The initial PSP returns, which are reported in four papers published online today (Dec. 4) in the journal Nature, begin to lift the veil on Earth’s star, which has remained surprisingly mysterious despite forever being the brightest light in our sky.
“These four papers show that, by going into an unexplored region of the solar system, the PSP has already made great discoveries," Daniel Verscharen, a researcher at the Mullard Space Science Laboratory at University College London, wrote in an accompanying “News and Views" piece in the same issue of Nature. Verscharen was not involved in any of the new studies.
Kissing the sun
The PSP launched in August 2018, on a $1.5 billion mission to help researchers better understand the inner workings of the sun.
Mission scientists are particularly interested in solving two long-standing puzzles: how the stream of particles flowing continuously from the sun, known as the solar wind, is accelerated to its tremendous velocities; and why the sun’s outer atmosphere, or corona, is so much hotter than its surface. (Corona temperatures can top 2 million degrees Fahrenheit, or 1.1 million degrees Celsius. The solar surface is downright temperate by comparison, at 11,000 F, or 6,000 C.)
The PSP is tackling these questions by brazenly barreling into the corona itself. Once every five months or so, the probe zooms through the sun’s sizzling atmosphere, getting unprecedented up-close looks at our star.
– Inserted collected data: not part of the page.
-- pv_equiv track=rewrite | github.com/n-o-t-mugen/CIBIL_WEB | cibil/services/extractor.py | _filter_latest_month_enquiries
-- ===== SOURCE A (Python) =====
-- from collections import defaultdict
--
-- def _filter_latest_month_enquiries(all_enquiries):
--     """Filter to get ONLY enquiries from the latest month"""
--     if not all_enquiries:
--         return []
--
--     month_data = defaultdict(list)
--     for enquiry in all_enquiries:
--         parsed_date = enquiry['parsed_date']
--         if parsed_date:
--             year_month = parsed_date[:7]
--             month_data[year_month].append(enquiry)
--
--     if not month_data:
--         return []
--
--     latest_month = max(month_data.keys())
--     return month_data[latest_month]
-- ===== SOURCE B (Python) =====
-- def _ym(enquiry):
--     pd = enquiry['parsed_date']
--     return pd[:7] if pd else None
--
-- def _filter_latest_month_enquiries(all_enquiries):
--     """Filter to get ONLY enquiries from the latest month"""
--     months = [ym for ym in map(_ym, all_enquiries) if ym is not None]
--     if not months:
--         return []
--     latest = max(months)
--     return [e for e in all_enquiries if _ym(e) == latest]
-- ===== Notes on version B (the rewrite author's own statement) =====
-- stated objective: simpler
-- what changed: Replaced the defaultdict grouping plus max-over-keys lookup by a find-max-then-filter decomposition: one pass collects the year-month of each dated enquiry, max picks the latest, a filter returns its enquiries; no dict is built.
import Mathlib
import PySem

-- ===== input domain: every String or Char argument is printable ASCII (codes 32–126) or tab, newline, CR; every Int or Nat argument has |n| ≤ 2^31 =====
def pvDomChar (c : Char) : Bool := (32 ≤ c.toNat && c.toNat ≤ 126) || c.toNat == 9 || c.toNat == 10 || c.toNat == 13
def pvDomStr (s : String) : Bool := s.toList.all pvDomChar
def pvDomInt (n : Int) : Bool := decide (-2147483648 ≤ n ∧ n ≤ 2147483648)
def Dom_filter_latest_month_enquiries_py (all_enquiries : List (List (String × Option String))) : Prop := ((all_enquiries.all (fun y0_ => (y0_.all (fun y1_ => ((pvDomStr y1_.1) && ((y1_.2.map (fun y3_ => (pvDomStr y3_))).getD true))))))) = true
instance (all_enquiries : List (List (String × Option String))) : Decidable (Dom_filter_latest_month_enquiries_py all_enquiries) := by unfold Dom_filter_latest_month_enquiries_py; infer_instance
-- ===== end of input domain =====

-- B replaces A's defaultdict grouping + max-over-keys lookup by find-max-then-filter (simpler decomposition, no dict).


-- ===== PORT A =====
-- literal transliteration: defaultdict(list) grouping by parsed_date[:7], then max over keys.
-- enquiry['parsed_date'] is ported as Dict.getD … none; Pre_ restricts to inputs where the key
-- is present, so the default is never consulted (Python raises KeyError otherwise).
def filter_latest_month_enquiries_py (all_enquiries : List (List (String × Option String))) : List (List (String × Option String)) :=
  if all_enquiries = [] then []
  else
    let month_data : PySem.Dict String (List (List (String × Option String))) :=
      all_enquiries.foldl (fun d enquiry =>
        match PySem.Dict.getD (PySem.Dict.mk enquiry) "parsed_date" none with
        | some parsed_date =>
            if parsed_date ≠ "" then
              d.modify (PySem.Str.slice parsed_date none (some 7)) [] (· ++ [enquiry])
            else d
        | none => d) PySem.Dict.empty
    if month_data.items = [] then []
    else
      match PySem.List.max? month_data.keys (fun s => s) with
      | some latest_month => month_data.getD latest_month []
      | none => []

-- ===== PORT B =====
-- _ym: the year-month of an enquiry, or none when parsed_date is missing-falsy
def pvYm (enquiry : List (String × Option String)) : Option String :=
  match PySem.Dict.getD (PySem.Dict.mk enquiry) "parsed_date" none with
  | some pd => if pd ≠ "" then some (PySem.Str.slice pd none (some 7)) else none
  | none => none

def filter_latest_month_enquiries_py_alt (all_enquiries : List (List (String × Option String))) : List (List (String × Option String)) :=
  let months := all_enquiries.filterMap pvYm
  if months = [] then []
  else
    match PySem.List.max? months (fun s => s) with
    | some latest => all_enquiries.filter (fun e => pvYm e == some latest)
    | none => []

-- ===== PRECONDITION & SPEC =====
-- Pre_ excludes exactly the inputs where some enquiry lacks the key 'parsed_date': there the
-- Python A (and B) raise KeyError.
def Pre_filter_latest_month_enquiries_py (all_enquiries : List (List (String × Option String))) : Prop :=
  ∀ e ∈ all_enquiries, (PySem.Dict.mk e).contains "parsed_date" = true
instance (all_enquiries : List (List (String × Option String))) : Decidable (Pre_filter_latest_month_enquiries_py all_enquiries) := by unfold Pre_filter_latest_month_enquiries_py; infer_instance

def pvWitness_filter_latest_month_enquiries_py : (List (List (String × Option String))) :=
  [[("parsed_date", some "2024-05-13")], [("parsed_date", some "2024-06-01")], [("parsed_date", none)]]

def Spec_filter_latest_month_enquiries_py (all_enquiries : List (List (String × Option String))) (out : List (List (String × Option String))) : Prop := out = filter_latest_month_enquiries_py_alt all_enquiries
instance (all_enquiries : List (List (String × Option String))) (out : List (List (String × Option String))) : Decidable (Spec_filter_latest_month_enquiries_py all_enquiries out) := by unfold Spec_filter_latest_month_enquiries_py; infer_instance

-- ===== CLAIM (what is proved, stated in full; the proofs are below) =====
def Claim_equal_filter_latest_month_enquiries_py : Prop := ∀ (all_enquiries : List (List (String × Option String))), Dom_filter_latest_month_enquiries_py all_enquiries → Pre_filter_latest_month_enquiries_py all_enquiries → Spec_filter_latest_month_enquiries_py all_enquiries (filter_latest_month_enquiries_py all_enquiries)

-- ===== LEMMAS AND PROOFS =====

-- the pair (year-month, enquiry) appended by A's loop body, as an Option
def pvPair? (e : List (String × Option String)) : Option (String × List (String × Option String)) :=
  (pvYm e).map (fun ym => (ym, e))

-- A's fold is the modify-append fold over the valid (year-month, enquiry) pairs
theorem foldA_eq (xs : List (List (String × Option String)))
    (d : PySem.Dict String (List (List (String × Option String)))) :
    xs.foldl (fun d enquiry =>
        match PySem.Dict.getD (PySem.Dict.mk enquiry) "parsed_date" none with
        | some parsed_date =>
            if parsed_date ≠ "" then
              d.modify (PySem.Str.slice parsed_date none (some 7)) [] (· ++ [enquiry])
            else d
        | none => d) d
    = (xs.filterMap pvPair?).foldl (fun d p => d.modify p.1 [] (· ++ [p.2])) d := by
  induction xs generalizing d with
  | nil => rfl
  | cons e t ih =>
      cases h : PySem.Dict.getD (PySem.Dict.mk e) "parsed_date" none with
      | none =>
          have hp : pvPair? e = none := by simp [pvPair?, pvYm, h]
          simp only [List.foldl_cons, List.filterMap_cons, hp, h]
          exact ih d
      | some pd =>
          by_cases hpd : pd = ""
          · have hp : pvPair? e = none := by simp [pvPair?, pvYm, h, hpd]
            simp only [List.foldl_cons, List.filterMap_cons, hp, h, hpd, ne_eq,
              not_true_eq_false, if_false]
            exact ih d
          · have hp : pvPair? e = some (PySem.Str.slice pd none (some 7), e) := by
              simp [pvPair?, pvYm, h, hpd]
            simp only [List.foldl_cons, List.filterMap_cons, hp, h, hpd, ne_eq,
              not_false_eq_true, if_true]
            exact ih _

theorem contains_foldl_modify (ps : List (String × List (String × Option String)))
    (d : PySem.Dict String (List (List (String × Option String)))) (k : String) :
    (ps.foldl (fun d p => d.modify p.1 [] (· ++ [p.2])) d).contains k
      = (ps.any (fun p => k == p.1) || d.contains k) := by
  induction ps generalizing d with
  | nil => simp
  | cons p t ih =>
      simp only [List.foldl_cons, List.any_cons, ih, PySem.Dict.contains_modify]
      cases h : (k == p.1) <;> simp_all

theorem map_fst_filterMap_pvPair? (xs : List (List (String × Option String))) :
    (xs.filterMap pvPair?).map (·.1) = xs.filterMap pvYm := by
  induction xs with
  | nil => rfl
  | cons e t ih =>
      cases h : pvYm e with
      | none =>
          have hp : pvPair? e = none := by simp [pvPair?, h]
          simp only [List.filterMap_cons, hp, h, ih]
      | some ym =>
          have hp : pvPair? e = some (ym, e) := by simp [pvPair?, h]
          simp only [List.filterMap_cons, hp, h, List.map_cons, ih]

theorem mem_months_iff (xs : List (List (String × Option String))) (k : String) :
    k ∈ xs.filterMap pvYm ↔
      ((xs.filterMap pvPair?).foldl (fun d p => d.modify p.1 [] (· ++ [p.2]))
        PySem.Dict.empty).contains k = true := by
  rw [contains_foldl_modify, ← map_fst_filterMap_pvPair?]
  simp only [PySem.Dict.contains_empty, Bool.or_false, List.any_eq_true, List.mem_map,
    beq_iff_eq]
  constructor
  · rintro ⟨p, hp, rfl⟩
    exact ⟨p, hp, rfl⟩
  · rintro ⟨p, hp, rfl⟩
    exact ⟨p, hp, rfl⟩

theorem getD_group (xs : List (List (String × Option String))) (c : String) :
    ((xs.filterMap pvPair?).foldl (fun d p => d.modify p.1 [] (· ++ [p.2]))
        PySem.Dict.empty).getD c []
      = xs.filter (fun e => pvYm e == some c) := by
  rw [PySem.Dict.getD_foldl_modify_append]
  simp only [PySem.Dict.getD_empty, List.nil_append]
  induction xs with
  | nil => rfl
  | cons e t ih =>
      cases h : pvYm e with
      | none =>
          have hp : pvPair? e = none := by simp [pvPair?, h]
          simp only [List.filterMap_cons, List.filter_cons, hp, h]
          simpa using ih
      | some ym =>
          have hp : pvPair? e = some (ym, e) := by simp [pvPair?, h]
          by_cases hc : ym = c
          · simp only [List.filterMap_cons, List.filter_cons, hp, h, hc]
            simp [ih]
          · simp only [List.filterMap_cons, List.filter_cons, hp, h]
            simp [hc, ih]

-- max? with the identity key returns the same string on any two lists with the same members
theorem max?_id_eq_of_mem_iff (l₁ l₂ : List String)
    (h : ∀ k, k ∈ l₁ ↔ k ∈ l₂) :
    PySem.List.max? l₁ (fun s => s) = PySem.List.max? l₂ (fun s => s) := by
  cases h₁ : PySem.List.max? l₁ (fun s => s) with
  | none =>
      rw [PySem.List.max?_eq_none_iff] at h₁
      subst h₁
      cases h₂ : PySem.List.max? l₂ (fun s => s) with
      | none => rfl
      | some m =>
          have := PySem.List.max?_mem h₂
          rw [← h] at this
          simp at this
  | some m =>
      cases h₂ : PySem.List.max? l₂ (fun s => s) with
      | none =>
          rw [PySem.List.max?_eq_none_iff] at h₂
          subst h₂
          have := PySem.List.max?_mem h₁
          rw [h] at this
          simp at this
      | some m' =>
          have hm : m ∈ l₂ := (h m).mp (PySem.List.max?_mem h₁)
          have hm' : m' ∈ l₁ := (h m').mpr (PySem.List.max?_mem h₂)
          have h1 : m' ≤ m := PySem.List.max?_isMax h₁ m' hm'
          have h2 : m ≤ m' := PySem.List.max?_isMax h₂ m hm
          exact congrArg some (le_antisymm h2 h1)

theorem keys_mem_iff_contains {ν : Type} (d : PySem.Dict String ν) (k : String) :
    k ∈ d.keys ↔ d.contains k = true := by
  rw [PySem.Dict.contains_eq_decide_mem_keys]
  simp

-- ===== VERDICT (by name: the statement is the Claim_ definition above) =====
theorem filter_latest_month_enquiries_py_spec : Claim_equal_filter_latest_month_enquiries_py := by
  intro xs _ _
  show filter_latest_month_enquiries_py xs = filter_latest_month_enquiries_py_alt xs
  unfold filter_latest_month_enquiries_py filter_latest_month_enquiries_py_alt
  rw [foldA_eq]
  set D := (xs.filterMap pvPair?).foldl (fun d p => d.modify p.1 [] (· ++ [p.2]))
    PySem.Dict.empty with hD
  have hmem : ∀ k, k ∈ D.keys ↔ k ∈ xs.filterMap pvYm := by
    intro k
    rw [keys_mem_iff_contains, mem_months_iff]
  have hmax : PySem.List.max? D.keys (fun s => s)
      = PySem.List.max? (xs.filterMap pvYm) (fun s => s) :=
    max?_id_eq_of_mem_iff _ _ hmem
  by_cases hnil : xs = []
  · subst hnil; rfl
  · simp only [hnil, if_false]
    by_cases hitems : D.items = []
    · have hkeys : D.keys = [] := by
        show D.items.map (·.1) = []
        simp [hitems]
      have hmonths : xs.filterMap pvYm = [] := by
        rw [List.eq_nil_iff_forall_not_mem]
        intro k hk
        have := (hmem k).mpr hk
        simp [hkeys] at this
      simp [hitems, hmonths]
    · have hkeys : D.keys ≠ [] := by
        intro h
        exact hitems (List.map_eq_nil_iff.mp h)
      have hmonths : xs.filterMap pvYm ≠ [] := by
        intro h
        rcases List.exists_mem_of_ne_nil _ hkeys with ⟨k, hk⟩
        have := (hmem k).mp hk
        simp [h] at this
      simp only [hitems, if_false, hmonths]
      rw [hmax]
      cases h : PySem.List.max? (xs.filterMap pvYm) (fun s => s) with
      | none => rfl
      | some m => exact getD_group xs m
These closest approaches, or perihelion passages, have taken the PSP within 15 million miles (24 million kilometers) of the solar surface to date. Before this mission, the closest a probe had ever gotten to the sun was 26.55 million miles (42.73 million km)—a feat pulled off in 1976 by the Helios 2 craft, a joint effort of the United States and the former West Germany.
Helios 2 also set the record for the fastest speed relative to the sun, at 153,454 mph (246,960 km/h). This mark was broken by NASA’s Juno Jupiter orbiter, which reached 165,000 mph (265,000 km/h) during its arrival at the gas giant in July 2016. But the PSP is now the speed king: During the spacecraft’s first perihelion pass, on Nov. 6, 2018, the sun’s powerful gravity accelerated the PSP to a top speed of 213,243 mph (343,181 km/h).
Conditions in the corona are extreme, of course, so the PSP is equipped with some heavy-duty armor: a 4.5-inch-thick (11.4 centimeters) carbon-composite shield, which protects the craft and its four science instruments from intense heat and radiation.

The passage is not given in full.